(Data)
-- pv_equiv track=rewrite | github.com/khesly1903/terminal-ASCII-timer | timer.py | side_by_side_small
-- ===== SOURCE A (Python) =====
-- def side_by_side_small(art1, art2):
--
--     art1_lines = art1.split("\n")
--     art2_lines = art2.split("\n")
--     max_len = max(len(art1_lines), len(art2_lines))
--
--
--     art1_lines += [""] * (max_len - len(art1_lines))
--     art2_lines += [""] * (max_len - len(art2_lines))
--
--     combined = []
--     for line1, line2 in zip(art1_lines, art2_lines):
--         combined.append(line1 + "  " + line2)
--     return "\n".join(combined)
-- ===== SOURCE B (Python) =====
-- def side_by_side_small(art1, art2):
--     def go(xs, ys):
--         if not xs and not ys:
--             return []
--         x = xs[0] if xs else ""
--         y = ys[0] if ys else ""
--         return [x + "  " + y] + go(xs[1:], ys[1:])
--     return "\n".join(go(art1.split("\n"), art2.split("\n")))
-- ===== Notes on version B (the rewrite author's own statement) =====
-- stated objective: simpler
-- what changed: Replaces the max-length computation and the two explicit padding steps with a single structural recursion over both line lists at once (a hand-rolled zip_longest with empty fill), so no length/padding bookkeeping is maintained.
import Mathlib
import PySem

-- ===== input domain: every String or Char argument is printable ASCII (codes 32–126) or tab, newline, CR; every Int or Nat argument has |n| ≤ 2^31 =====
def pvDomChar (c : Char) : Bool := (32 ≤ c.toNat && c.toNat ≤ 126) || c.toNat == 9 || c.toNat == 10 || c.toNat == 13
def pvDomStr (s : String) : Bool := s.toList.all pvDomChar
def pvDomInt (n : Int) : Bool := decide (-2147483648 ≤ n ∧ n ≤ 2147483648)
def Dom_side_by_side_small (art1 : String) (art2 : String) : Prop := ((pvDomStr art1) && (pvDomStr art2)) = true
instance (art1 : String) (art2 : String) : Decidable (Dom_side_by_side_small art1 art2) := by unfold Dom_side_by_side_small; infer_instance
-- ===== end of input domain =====

-- B replaces A's max-length + two padding steps by one structural recursion over both line lists (simpler decomposition, same cost).

-- ===== PORT A =====
def side_by_side_small (art1 : String) (art2 : String) : String :=
  let art1_lines := (PySem.Str.split? art1 "\n").getD []
  let art2_lines := (PySem.Str.split? art2 "\n").getD []
  let max_len := max art1_lines.length art2_lines.length
  let art1_lines := art1_lines ++ List.replicate (max_len - art1_lines.length) ""
  let art2_lines := art2_lines ++ List.replicate (max_len - art2_lines.length) ""
  let combined := (art1_lines.zip art2_lines).foldl
    (fun acc p => acc ++ [p.1 ++ "  " ++ p.2]) []
  PySem.Str.join "\n" combined

-- ===== PORT B =====
-- the inner helper 'go' of Source B: zip-longest with empty fill, by structural recursion
def pvGoB : List String → List String → List String
  | [], [] => []
  | [], y :: ys => ("" ++ "  " ++ y) :: pvGoB [] ys
  | x :: xs, [] => (x ++ "  " ++ "") :: pvGoB xs []
  | x :: xs, y :: ys => (x ++ "  " ++ y) :: pvGoB xs ys

def side_by_side_small_alt (art1 : String) (art2 : String) : String :=
  PySem.Str.join "\n" (pvGoB ((PySem.Str.split? art1 "\n").getD []) ((PySem.Str.split? art2 "\n").getD []))

-- ===== PRECONDITION & SPEC =====
def Spec_side_by_side_small (art1 : String) (art2 : String) (out : String) : Prop := out = side_by_side_small_alt art1 art2
instance (art1 : String) (art2 : String) (out : String) : Decidable (Spec_side_by_side_small art1 art2 out) := by unfold Spec_side_by_side_small; infer_instance

-- ===== CLAIM =====
def Claim_equal_side_by_side_small : Prop := ∀ (art1 : String) (art2 : String), Dom_side_by_side_small art1 art2 → Spec_side_by_side_small art1 art2 (side_by_side_small art1 art2)

-- ===== LEMMAS AND PROOFS =====
-- pad-to-max then zip-and-map equals the one-pass zip-longest recursion
theorem padZip_eq_pvGoB (xs ys : List String) :
    ((xs ++ List.replicate (max xs.length ys.length - xs.length) "").zip
      (ys ++ List.replicate (max xs.length ys.length - ys.length) "")).map
      (fun p => p.1 ++ "  " ++ p.2) = pvGoB xs ys := by
  induction xs, ys using pvGoB.induct with
  | case1 => simp [pvGoB]
  | case2 y ys ih =>
      have h : max 0 (y :: ys).length - 0 = ys.length + 1 := by simp
      simp only [List.nil_append, List.length_nil, h] at *
      simpa [pvGoB, List.replicate_succ] using ih
  | case3 x xs ih =>
      have h : max (x :: xs).length 0 - 0 = xs.length + 1 := by simp
      simp only [List.nil_append, List.length_nil, h] at *
      simpa [pvGoB, List.replicate_succ] using ih
  | case4 x xs y ys ih =>
      simp [pvGoB, ih]

-- ===== VERDICT =====
theorem side_by_side_small_spec : Claim_equal_side_by_side_small := by
  intro art1 art2 _
  unfold Spec_side_by_side_small side_by_side_small side_by_side_small_alt
  simp only [PySem.List.foldl_append_singleton_eq_map, List.nil_append]
  rw [padZip_eq_pvGoB]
(End Data)
Identify all lines in the records above with the word "both".

◆ **Solved problem**:
-- what changed: Replaces the max-length computation and the two explicit padding steps with a single structural recursion over both line lists at once (a hand-rolled zip_longest with empty fill), so no length/padding bookkeeping is maintained.
-- B replaces A's max-length + two padding steps by one structural recursion over both line lists (simpler decomposition, same cost).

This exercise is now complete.